My company is moving into a new office, and upgrading to a T1 in the process. The phone company brought the line to the basement of our new building, and we hired an electrician to bring the line into our office.
The only problem is, the cable he brought into our office (which is just hanging out of the ceiling) is not nearly long enough to reach the rack where we installed the router. So, what I’m wondering is if I can hook up a CAT-5 coupler to the T1 cable, and just use another CAT5 cable to extend it.
Will this work, or is the T1 wiring too different (or sensitive) for such a crude solution? I figure that, since a CAT5 patch cable is straight-through, there shouldn’t be any problems, but I’d like to verify that first.
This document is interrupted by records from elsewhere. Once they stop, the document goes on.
-- pv_equiv track=rewrite | github.com/analytics360-projects/Vulcan | modules/deduplication/service.py | spanish_soundex
-- ===== SOURCE A (Python) =====
-- _SOUNDEX_MAP = {
--     "b": "1", "v": "1", "f": "1",
--     "c": "2", "s": "2", "z": "2", "g": "2", "j": "2", "x": "2",
--     "d": "3", "t": "3",
--     "l": "4",
--     "m": "5", "n": "5", "ñ": "5",
--     "r": "6",
-- }
--
-- def spanish_soundex(name: str, length: int = 6) -> str:
--     if not name:
--         return ""
--     name = name.lower().strip()
--     name = name.replace("ch", "s").replace("ll", "l").replace("rr", "r").replace("qu", "k").replace("gu", "g")
--     code = [name[0].upper()]
--     prev = _SOUNDEX_MAP.get(name[0], "0")
--     for ch in name[1:]:
--         digit = _SOUNDEX_MAP.get(ch, "0")
--         if digit != "0" and digit != prev:
--             code.append(digit)
--         prev = digit if digit != "0" else prev
--     return "".join(code)[:length].ljust(length, "0")
-- ===== SOURCE B (Python) =====
-- _SOUNDEX_MAP = {
--     "b": "1", "v": "1", "f": "1",
--     "c": "2", "s": "2", "z": "2", "g": "2", "j": "2", "x": "2",
--     "d": "3", "t": "3",
--     "l": "4",
--     "m": "5", "n": "5", "ñ": "5",
--     "r": "6",
-- }
--
-- def _dedup_adjacent(xs):
--     # collapse runs of equal consecutive elements (like itertools.groupby keys)
--     if not xs:
--         return []
--     return [xs[0]] + [b for a, b in zip(xs, xs[1:]) if b != a]
--
-- def spanish_soundex(name: str, length: int = 6) -> str:
--     if not name:
--         return ""
--     name = name.lower().strip()
--     name = name.replace("ch", "s").replace("ll", "l").replace("rr", "r").replace("qu", "k").replace("gu", "g")
--     # digit sequence: seed with the first char's code, then all non-zero codes of the rest
--     seq = [_SOUNDEX_MAP.get(name[0], "0")]
--     seq += [d for ch in name[1:] for d in [_SOUNDEX_MAP.get(ch, "0")] if d != "0"]
--     # collapse consecutive duplicates, then drop the seed
--     collapsed = _dedup_adjacent(seq)
--     result = name[0].upper() + "".join(collapsed[1:])
--     return result[:length].ljust(length, "0")
-- ===== Notes on version B (the rewrite author's own statement) =====
-- stated objective: alternative
-- what changed: Replaces A's single pass with mutable prev/code state by a two-stage pipeline: build the non-zero code sequence seeded with the first char's code, collapse adjacent duplicates with a zip-based dedup helper, then drop the seed.
import Mathlib
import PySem

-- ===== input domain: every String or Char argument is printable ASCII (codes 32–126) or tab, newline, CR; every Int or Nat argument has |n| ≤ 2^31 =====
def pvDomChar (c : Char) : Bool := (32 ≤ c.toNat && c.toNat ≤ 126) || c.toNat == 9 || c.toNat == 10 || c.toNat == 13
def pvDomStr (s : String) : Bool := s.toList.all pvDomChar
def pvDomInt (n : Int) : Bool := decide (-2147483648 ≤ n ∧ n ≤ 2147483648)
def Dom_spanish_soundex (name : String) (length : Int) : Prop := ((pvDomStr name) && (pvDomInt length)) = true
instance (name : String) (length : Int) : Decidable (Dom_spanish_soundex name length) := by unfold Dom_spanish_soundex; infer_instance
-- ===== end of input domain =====

-- B replaces A's prev-tracking single pass by a two-stage pipeline (filter the non-zero
-- codes, then collapse adjacent duplicates of the seeded sequence); objective: alternative.

-- ===== PORT A =====
-- the module-level dict _SOUNDEX_MAP (keys/values are single characters, modelled as Char)
def pvSoundexMap : PySem.Dict Char Char := PySem.Dict.ofList
  [('b','1'), ('v','1'), ('f','1'),
   ('c','2'), ('s','2'), ('z','2'), ('g','2'), ('j','2'), ('x','2'),
   ('d','3'), ('t','3'),
   ('l','4'),
   ('m','5'), ('n','5'), ('ñ','5'),
   ('r','6')]

-- shared preprocessing (identical lines of both Pythons): lower, strip, the five replaces
def pvPrep (name : String) : List Char :=
  let nm := PySem.Chars.strip (PySem.Chars.lower name.toList)
  PySem.Chars.replace (PySem.Chars.replace (PySem.Chars.replace (PySem.Chars.replace
    (PySem.Chars.replace nm "ch".toList "s".toList) "ll".toList "l".toList)
    "rr".toList "r".toList) "qu".toList "k".toList) "gu".toList "g".toList

-- s.ljust(length, "0") on code points (exact: no padding when length ≤ len(s))
def pvLjustZero (cs : List Char) (length : Int) : List Char :=
  cs ++ List.replicate (length - cs.length).toNat '0'

def spanish_soundex (name : String) (length : Int) : String :=
  if name = "" then "" else
  let nm := pvPrep name
  match nm with
  | [] => ""   -- Python raises IndexError here (name[0]); excluded by Pre_
  | c :: rest =>
    let code : List Char := [PySem.Chars.upperChar c]
    let prev : Char := pvSoundexMap.getD c '0'
    let st := rest.foldl (fun (st : List Char × Char) ch =>
      let digit := pvSoundexMap.getD ch '0'
      let code := if digit ≠ '0' ∧ digit ≠ st.2 then st.1 ++ [digit] else st.1
      let prev := if digit ≠ '0' then digit else st.2
      (code, prev)) (code, prev)
    String.ofList (pvLjustZero (PySem.List.slice st.1 none (some length)) length)

-- ===== PORT B =====
-- _dedup_adjacent(xs): [xs[0]] + [b for a, b in zip(xs, xs[1:]) if b != a]
def pvDedupAdjacent (xs : List Char) : List Char :=
  match xs with
  | [] => []
  | x :: _ => x :: ((xs.zip xs.tail).filter (fun p => p.2 ≠ p.1)).map Prod.snd

def spanish_soundex_alt (name : String) (length : Int) : String :=
  if name = "" then "" else
  let nm := pvPrep name
  match nm with
  | [] => ""   -- Python raises IndexError here (name[0]); excluded by Pre_
  | c :: rest =>
    let seq : List Char := pvSoundexMap.getD c '0' ::
      (rest.map (fun ch => pvSoundexMap.getD ch '0')).filter (fun d => d ≠ '0')
    let collapsed := pvDedupAdjacent seq
    let result := PySem.Chars.upperChar c :: collapsed.tail
    String.ofList (pvLjustZero (PySem.List.slice result none (some length)) length)

-- ===== PRECONDITION & SPEC =====
-- Pre_ excludes nonempty all-whitespace names, on which A raises IndexError at name[0]
-- after stripping (B raises there too).
def Pre_spanish_soundex (name : String) (length : Int) : Prop :=
  name = "" ∨ PySem.Str.strip name ≠ ""
instance (name : String) (length : Int) : Decidable (Pre_spanish_soundex name length) := by
  unfold Pre_spanish_soundex; infer_instance

def pvWitness_spanish_soundex : String × Int := ("Gonzalez", 6)

def Spec_spanish_soundex (name : String) (length : Int) (out : String) : Prop := out = spanish_soundex_alt name length
instance (name : String) (length : Int) (out : String) : Decidable (Spec_spanish_soundex name length out) := by unfold Spec_spanish_soundex; infer_instance

-- ===== CLAIM (what is proved, stated in full; the proofs are below) =====
def Claim_equal_spanish_soundex : Prop := ∀ (name : String) (length : Int), Dom_spanish_soundex name length → Pre_spanish_soundex name length → Spec_spanish_soundex name length (spanish_soundex name length)

-- ===== LEMMAS AND PROOFS =====

-- the digits A's loop appends, as a recursive function of the remaining chars and prev
def pvAppended (rest : List Char) (prev : Char) : List Char :=
  match rest with
  | [] => []
  | ch :: rest =>
    let d := pvSoundexMap.getD ch '0'
    if d ≠ '0' ∧ d ≠ prev then d :: pvAppended rest d
    else pvAppended rest (if d ≠ '0' then d else prev)

-- the tail of pvDedupAdjacent (prev :: xs), recursively
def pvDT (prev : Char) (xs : List Char) : List Char :=
  match xs with
  | [] => []
  | x :: xs => (if x ≠ prev then [x] else []) ++ pvDT x xs

theorem pvFoldA_eq (rest : List Char) (acc : List Char) (prev : Char) :
    (rest.foldl (fun (st : List Char × Char) ch =>
      let digit := pvSoundexMap.getD ch '0'
      let code := if digit ≠ '0' ∧ digit ≠ st.2 then st.1 ++ [digit] else st.1
      let prev := if digit ≠ '0' then digit else st.2
      (code, prev)) (acc, prev)).1 = acc ++ pvAppended rest prev := by
  induction rest generalizing acc prev with
  | nil => simp [pvAppended]
  | cons ch rest ih =>
    simp only [List.foldl_cons, pvAppended]
    split_ifs with h <;> simp_all

theorem pvAppended_eq_pvDT (rest : List Char) (prev : Char) :
    pvAppended rest prev =
      pvDT prev ((rest.map (fun ch => pvSoundexMap.getD ch '0')).filter (fun d => d ≠ '0')) := by
  induction rest generalizing prev with
  | nil => simp [pvAppended, pvDT]
  | cons ch rest ih =>
    simp only [pvAppended, List.map_cons]
    by_cases h0 : pvSoundexMap.getD ch '0' = '0'
    · simp [h0, ih]
    · by_cases hp : pvSoundexMap.getD ch '0' = prev
      · have h0' : prev ≠ '0' := hp ▸ h0
        simp [hp, h0', pvDT, ih]
      · simp [h0, hp, pvDT, ih]

theorem pvDedupAdjacent_cons_tail (prev : Char) (xs : List Char) :
    (pvDedupAdjacent (prev :: xs)).tail = pvDT prev xs := by
  suffices h : ∀ (p : Char) (ys : List Char),
      (((p :: ys).zip ys).filter (fun q => q.2 ≠ q.1)).map Prod.snd = pvDT p ys by
    simpa [pvDedupAdjacent] using h prev xs
  intro p ys
  induction ys generalizing p with
  | nil => simp [pvDT]
  | cons y ys ih =>
    simp only [List.zip_cons_cons, List.filter_cons, pvDT]
    split_ifs with h <;> simp_all

-- ===== VERDICT (by name: the statement is the Claim_ definition above) =====
theorem spanish_soundex_spec : Claim_equal_spanish_soundex := by
  intro name length _ _
  unfold Spec_spanish_soundex spanish_soundex spanish_soundex_alt
  by_cases h : name = ""
  · rw [if_pos h, if_pos h]
  · rw [if_neg h, if_neg h]
    generalize pvPrep name = nm
    cases nm with
    | nil => rfl
    | cons c rest =>
      simp only [pvFoldA_eq, pvAppended_eq_pvDT, ← pvDedupAdjacent_cons_tail,
        List.singleton_append]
You can extend it. The ordinary connectors will work. Even better is if you twist the wires together in parallel (not a butt connection that is), and solder them, and tape them into the shape of a continuous wire. This way there will be little impedance change and little reflection. In coaxial connectors they go to a great deal of trouble to keep the insulation shaped similarly all the way through the connector, but in this cable it is less important. But if you kept adding connections and wondered why it eventually didn’t work, it could be important.
A T1 signal is fairly robust. We’ve even punched it down on 4 sets of punch blocks, and run it across 2 different 50-pair cables to get it to terminate in a different suite of our building. It still gave full T1 speed and very few errors were logged on the interface card.
You may want to note the status of the lights on the card it plugs into, and make sure they come up the same once you extend it.